Your Rating:. Your Comment:. Read Online Download. Great book, Never Split the Difference pdf is enough to raise the goose bumps alone. Add a review Your Rating: Your Comment:. Gold by Chris Cleave. Negotiation begins with the universally applicable premise that people want to be understood and accepted. Listening is the cheapest, yet most effective concession we can make to get there. By listening intensely, you demonstrate empathy and show a sincere desire to better understand what the other side is experiencing.
Good negotiators know that they need to be ready for surprises; great negotiators use their skills to reveal the surprises they are certain to exist. Great negotiators question the assumptions that others accept on faith or in arrogance.
Thus, they remain more emotionally open to all possibilities and more intellectually agile to a fluid situation. People who view negotiation as a battle of arguments become overwhelmed by the voices in their head. Your goal is to uncover as much information as possible. To quiet the voices in your head, make your sole and all-encompassing focus the other person and what they have to say. Your goal is to identify what your counterpart actually needs and get them feeling safe enough to talk about what they want.
Negotiation begins with listening, making it about the other people, validating their emotions, and creating enough trust and safety for a real conversation to begin. Going too fast is one of the mistakes all negotiators make.

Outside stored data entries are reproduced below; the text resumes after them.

-- pv_equiv track=rewrite | github.com/anhducpn67/CRE_Biomedical | data/PPI/code/1_all.py | generated_BIOES
-- ===== SOURCE A (Python) =====
-- def generated_BIOES(tagged_index_list, temp_list):
--     if len(tagged_index_list) == 0:
--         temp_list = temp_list
--     if len(tagged_index_list) == 1:
--         temp_list[tagged_index_list[0]] = "S"
--     if len(tagged_index_list) == 2:
--         temp_list[tagged_index_list[0]] = "B"
--         temp_list[tagged_index_list[1]] = "E"
--     if len(tagged_index_list) > 2:
--         temp_list[tagged_index_list[0]] = "B"
--         for i in tagged_index_list[1:-1]:
--             temp_list[i] = "I"
--         temp_list[tagged_index_list[-1]] = "E"
--     return temp_list
-- ===== SOURCE B (Python) =====
-- def generated_BIOES(tagged_index_list, temp_list):
--     n = len(tagged_index_list)
--     if n == 1:
--         tags = "S"
--     elif n >= 2:
--         tags = "B" + "I" * (n - 2) + "E"
--     else:
--         tags = ""
--     for idx, tag in zip(tagged_index_list, tags):
--         temp_list[idx] = tag
--     return temp_list
-- ===== Notes on version B (the rewrite author's own statement) =====
-- stated objective: simpler
-- what changed: Replaces A's four length-based branches (with a slice loop for the middle) by building the whole BIOES tag sequence once ('S' or 'B'+'I'*(n-2)+'E') and assigning it in a single zip pass over the index list.
import Mathlib
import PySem

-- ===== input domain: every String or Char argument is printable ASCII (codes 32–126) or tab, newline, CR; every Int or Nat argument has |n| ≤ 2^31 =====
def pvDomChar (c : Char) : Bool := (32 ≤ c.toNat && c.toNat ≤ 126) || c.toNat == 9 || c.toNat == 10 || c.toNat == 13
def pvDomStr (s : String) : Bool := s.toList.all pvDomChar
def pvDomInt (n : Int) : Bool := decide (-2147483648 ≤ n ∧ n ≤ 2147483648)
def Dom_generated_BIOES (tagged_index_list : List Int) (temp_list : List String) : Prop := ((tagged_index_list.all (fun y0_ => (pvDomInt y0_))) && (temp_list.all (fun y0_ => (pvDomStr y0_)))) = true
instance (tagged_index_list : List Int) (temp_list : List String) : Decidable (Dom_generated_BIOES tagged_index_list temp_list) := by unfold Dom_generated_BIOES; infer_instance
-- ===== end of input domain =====

-- B replaces A's four length-based branches by building the whole BIOES tag string once
-- and zipping it with the index list in one pass (objective: simpler; same cost).
-- A mutates temp_list in place in Python; the equivalence proved here is about the return value.

-- ===== PORT A =====
def generated_BIOES (tagged_index_list : List Int) (temp_list : List String) : List String :=
  -- `if len == 0: temp_list = temp_list` is a no-op
  let t1 := if tagged_index_list.length = 1 then
      PySem.List.pySetD temp_list (PySem.List.pyGetD tagged_index_list 0 0) "S"
    else temp_list
  let t2 := if tagged_index_list.length = 2 then
      PySem.List.pySetD (PySem.List.pySetD t1 (PySem.List.pyGetD tagged_index_list 0 0) "B")
        (PySem.List.pyGetD tagged_index_list 1 0) "E"
    else t1
  if tagged_index_list.length > 2 then
      let tB := PySem.List.pySetD t2 (PySem.List.pyGetD tagged_index_list 0 0) "B"
      let tI := (PySem.List.slice tagged_index_list (some 1) (some (-1))).foldl
        (fun acc i => PySem.List.pySetD acc i "I") tB
      PySem.List.pySetD tI (PySem.List.pyGetD tagged_index_list (-1) 0) "E"
    else t2

-- ===== PORT B =====
def generated_BIOES_alt (tagged_index_list : List Int) (temp_list : List String) : List String :=
  let n := tagged_index_list.length
  let tags : List Char :=
    if n = 1 then ['S']
    else if n ≥ 2 then 'B' :: (List.replicate (n - 2) 'I' ++ ['E'])
    else []
  (tagged_index_list.zip tags).foldl
    (fun acc p => PySem.List.pySetD acc p.1 (String.ofList [p.2])) temp_list

-- ===== PRECONDITION & SPEC =====
-- Pre_ excludes exactly the inputs where Python A raises IndexError: some tagged index out of range.
def Pre_generated_BIOES (tagged_index_list : List Int) (temp_list : List String) : Prop :=
  ∀ i ∈ tagged_index_list, PySem.Raise.InRange temp_list.length i
instance (tagged_index_list : List Int) (temp_list : List String) : Decidable (Pre_generated_BIOES tagged_index_list temp_list) := by unfold Pre_generated_BIOES; infer_instance
def pvWitness_generated_BIOES : List Int × List String := ([0, 2, 1], ["O", "O", "O"])

def Spec_generated_BIOES (tagged_index_list : List Int) (temp_list : List String) (out : List String) : Prop := out = generated_BIOES_alt tagged_index_list temp_list
instance (tagged_index_list : List Int) (temp_list : List String) (out : List String) : Decidable (Spec_generated_BIOES tagged_index_list temp_list out) := by unfold Spec_generated_BIOES; infer_instance

-- ===== CLAIM (what is proved, stated in full; the proofs are below) =====
def Claim_equal_generated_BIOES : Prop := ∀ (tagged_index_list : List Int) (temp_list : List String), Dom_generated_BIOES tagged_index_list temp_list → Pre_generated_BIOES tagged_index_list temp_list → Spec_generated_BIOES tagged_index_list temp_list (generated_BIOES tagged_index_list temp_list)

-- ===== LEMMAS AND PROOFS =====

-- Folding the middle indices zipped with all-'I' tags is folding them with "I".
theorem foldl_zip_replicate_I (mid : List Int) (acc : List String) :
    ((mid.zip (List.replicate mid.length 'I')).foldl
        (fun acc p => PySem.List.pySetD acc p.1 (String.ofList [p.2])) acc)
      = mid.foldl (fun acc i => PySem.List.pySetD acc i "I") acc := by
  induction mid generalizing acc with
  | nil => rfl
  | cons x xs ih =>
    simp only [List.length_cons, List.replicate_succ, List.zip_cons_cons, List.foldl_cons]
    rw [ih]

-- xs[1:-1] is the tail without its last element (for xs long enough).
theorem slice_one_negone (xs : List Int) (h : 3 ≤ xs.length) :
    PySem.List.slice xs (some 1) (some (-1)) = xs.tail.dropLast := by
  simp only [PySem.List.slice, PySem.List.clampIdx]
  norm_num
  have h0 : xs ≠ [] := by intro hh; subst hh; simp at h
  have h1 : min 1 xs.length = 1 := by omega
  have h2 : (↑xs.length + (-1:Int)).toNat = xs.length - 1 := by omega
  rw [if_neg h0, h1, h2, ← List.drop_one, List.dropLast_eq_take, List.length_drop]

theorem pyGetD_head (a : Int) (xs : List Int) :
    PySem.List.pyGetD (a :: xs) 0 0 = a := by
  simp [PySem.List.pyGetD, PySem.List.pyGet?, PySem.List.pyIdx?]

theorem pyGetD_last (xs : List Int) (y : Int) :
    PySem.List.pyGetD (xs ++ [y]) (-1) 0 = y := by
  simp [PySem.List.pyGetD, PySem.List.pyGet?, PySem.List.pyIdx?]

-- ===== VERDICT (by name: the statement is the Claim_ definition above) =====
theorem generated_BIOES_spec : Claim_equal_generated_BIOES := by
  intro tl temp _ _
  unfold Spec_generated_BIOES generated_BIOES generated_BIOES_alt
  match tl with
  | [] => simp
  | [a] => simp [PySem.List.pyGetD, PySem.List.pyGet?, PySem.List.pyIdx?, List.zip]
  | [a, b] =>
    simp [PySem.List.pyGetD, PySem.List.pyGet?, PySem.List.pyIdx?, List.zip]
  | a :: b :: c :: rest =>
    simp only [List.length_cons, ge_iff_le]
    split_ifs with h1 h2 h3 h4 h5 h6 h7 h8 h9 h10 h11 <;> try omega
    -- decompose the tail as middle ++ [last]
    obtain ⟨mid, y, hmy⟩ : ∃ mid y, b :: c :: rest = mid ++ [y] :=
      ⟨(b :: c :: rest).dropLast, (b :: c :: rest).getLast (by simp),
        (List.dropLast_append_getLast (by simp)).symm⟩
    have hmidlen : mid.length = rest.length + 1 := by
      have := congrArg List.length hmy; simp at this; omega
    have hslice : PySem.List.slice (a :: b :: c :: rest) (some 1) (some (-1)) = mid := by
      rw [slice_one_negone _ (by simp)]
      simp [hmy]
    have hlast : PySem.List.pyGetD (a :: b :: c :: rest) (-1) 0 = y := by
      have hh : a :: b :: c :: rest = (a :: mid) ++ [y] := by rw [hmy]; rfl
      rw [hh, pyGetD_last]
    rw [hslice, pyGetD_head, hlast]
    have htl : a :: b :: c :: rest = a :: (mid ++ [y]) := by rw [hmy]
    rw [htl]
    have hrep : rest.length + 1 + 1 + 1 - 2 = mid.length := by omega
    rw [hrep]
    have hzip : (a :: (mid ++ [y])).zip ('B' :: (List.replicate mid.length 'I' ++ ['E']))
        = (a, 'B') :: (mid.zip (List.replicate mid.length 'I') ++ [(y, 'E')]) := by
      rw [List.zip_cons_cons, List.zip_append (by simp)]
      rfl
    rw [hzip]
    simp only [List.foldl_cons, List.foldl_append, List.foldl_nil]
    rw [foldl_zip_replicate_I]
theorem explode_bomb_spec : Claim_equal_explode_bomb := by
  intro time board _ hpre
  unfold Spec_explode_bomb
  obtain ⟨hne, hrect⟩ := hpre
  have hrow : ∀ z, (board.getD z []).length =
      if z < board.length then (board.headD []).length else 0 := by
    intro z
    split_ifs with hz
    · rw [List.getD_eq_getElem board [] hz]
      exact hrect _ (List.getElem_mem hz)
    · rw [List.getD_eq_default board [] (Nat.le_of_not_lt hz)]
      rfl
  have hpairs : ∀ p ∈ (List.range board.length).flatMap
      (fun i => (List.range (board.headD []).length).map (fun j => (i, j))),
      p.1 < board.length ∧ p.2 < (board.headD []).length := by
    intro p hp
    simp only [List.mem_flatMap, List.mem_map, List.mem_range] at hp
    obtain ⟨i, hi, j, hj, rfl⟩ := hp
    exact ⟨hi, hj⟩
  obtain ⟨hL, hRow, hCell⟩ := foldl_stepF_spec time board board.length
    (board.headD []).length _ hpairs board rfl hrow
  rw [explode_bomb_eq_foldl]
  show _ = (List.range board.length).map (fun (i : Nat) => (List.range (board.headD []).length).map (fun (j : Nat) =>
    if boomB time board board.length (board.headD []).length (i : Int) (j : Int)
        || boomB time board board.length (board.headD []).length ((i : Int) - 1) (j : Int)
        || boomB time board board.length (board.headD []).length ((i : Int) + 1) (j : Int)
        || boomB time board board.length (board.headD []).length (i : Int) ((j : Int) - 1)
        || boomB time board board.length (board.headD []).length (i : Int) ((j : Int) + 1)
    then (-1 : Int) else cellB board i j))
  apply List.ext_getElem
  · simpa using hL
  · intro x h1 h2
    have hx : x < board.length := by simpa using h2
    rw [List.getElem_map, List.getElem_range]
    have hlrow := hRow x
    rw [if_pos hx, List.getD_eq_getElem _ [] h1] at hlrow
    apply List.ext_getElem
    · simpa using hlrow
    · intro y hy1 hy2
      have hy : y < (board.headD []).length := by simpa using hy2
      rw [List.getElem_map, List.getElem_range]
      have hcell := hCell x y hx hy
      rw [any_hitB_eq time board x y hx hy] at hcell
      rw [cellB_eq_cellA, ← cellA_eq_getElem _ x y h1 hy1, hcell]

Put a smile on your face. When people are in a positive frame of mind, they think more quickly and are more likely to collaborate and problem-solve. Positivity creates mental agility in both you and your counterpart. View assumptions as hypotheses and use the negotiation to test them rigorously.
Mirrors work magic. Repeat the last three words or the critical one to three words of what someone has just said. Mirroring is the art of insinuating similarity, which facilitates bonding. Use mirrors to encourage the other side to empathize and bond with you, keep people talking, buy your side time to regroup, and encourage your counterparts to reveal their strategy.
By repeating back what people say, your counterpart will inevitably elaborate on what was just said and sustain the process of connecting.
In one study by Richard Wiseman, the average tip of the waiters who mirrored was 70 percent more than of those who used positive reinforcement. Having the right mindset is the key to a successful negotiation. To get your own way without confrontation, follow five simple steps:. Tactical empathy is understanding the feelings and mindset of another in the moment and also hearing what is behind those feelings so you increase your influence in all the moments that follow.
If you want to increase your neural resonance skills, take a moment right now and practice. As they talk, imagine that you are that person. Visualize yourself in the position they describe and put in as much detail as you can as if you were actually there. It gets you close to someone without asking about external factors you know nothing about.
The trick to spotting feelings is to pay close attention to changes people undergo when they respond to external events. Most often, those events are your words. Labels can be phrased as statements or questions.
The only difference is whether you end the sentence with a downward or upward inflection. But no matter how they end, labels almost always begin with roughly the same words:. I just said it seems like that. The last rule of labeling is silence.
What good negotiators do when labeling is address those underlying emotions. Labeling negatives diffuses them or defuses them, in extreme cases ; labeling positives reinforces them. Labeling helps de-escalate angry confrontations because it makes the person acknowledge their feelings rather than continuing to act out. The fastest and most efficient means of establishing a quick working relationship is to acknowledge the negative and diffuse it.
Research shows that the best way to deal with negativity is to observe it, without reaction and without judgment. Then consciously label each negative feeling and replace it with positive, compassionate, and solution-based thoughts. And once they know that you are listening, they may tell you something that you can use.
The reasons why a counterpart will not make an agreement with you are often more powerful than why they will make a deal, so focus first on clearing the barriers to agreement. Denying barriers or negative influences gives them credence; get them into the open. A former international hostage negotiator for the FBI offers a new field-tested approach to high-stakes negotiations — whether in the boardroom or at home. After a stint policing the rough streets of Kansas City, Missouri, Chris Voss joined the FBI, where his career as a hostage negotiator brought him face-to-face with a range of criminals, including bank robbers and terrorists.
In this practical guide, he shares the nine effective principles — counterintuitive tactics and strategies — you, too, can use to become more persuasive in both your professional and personal lives.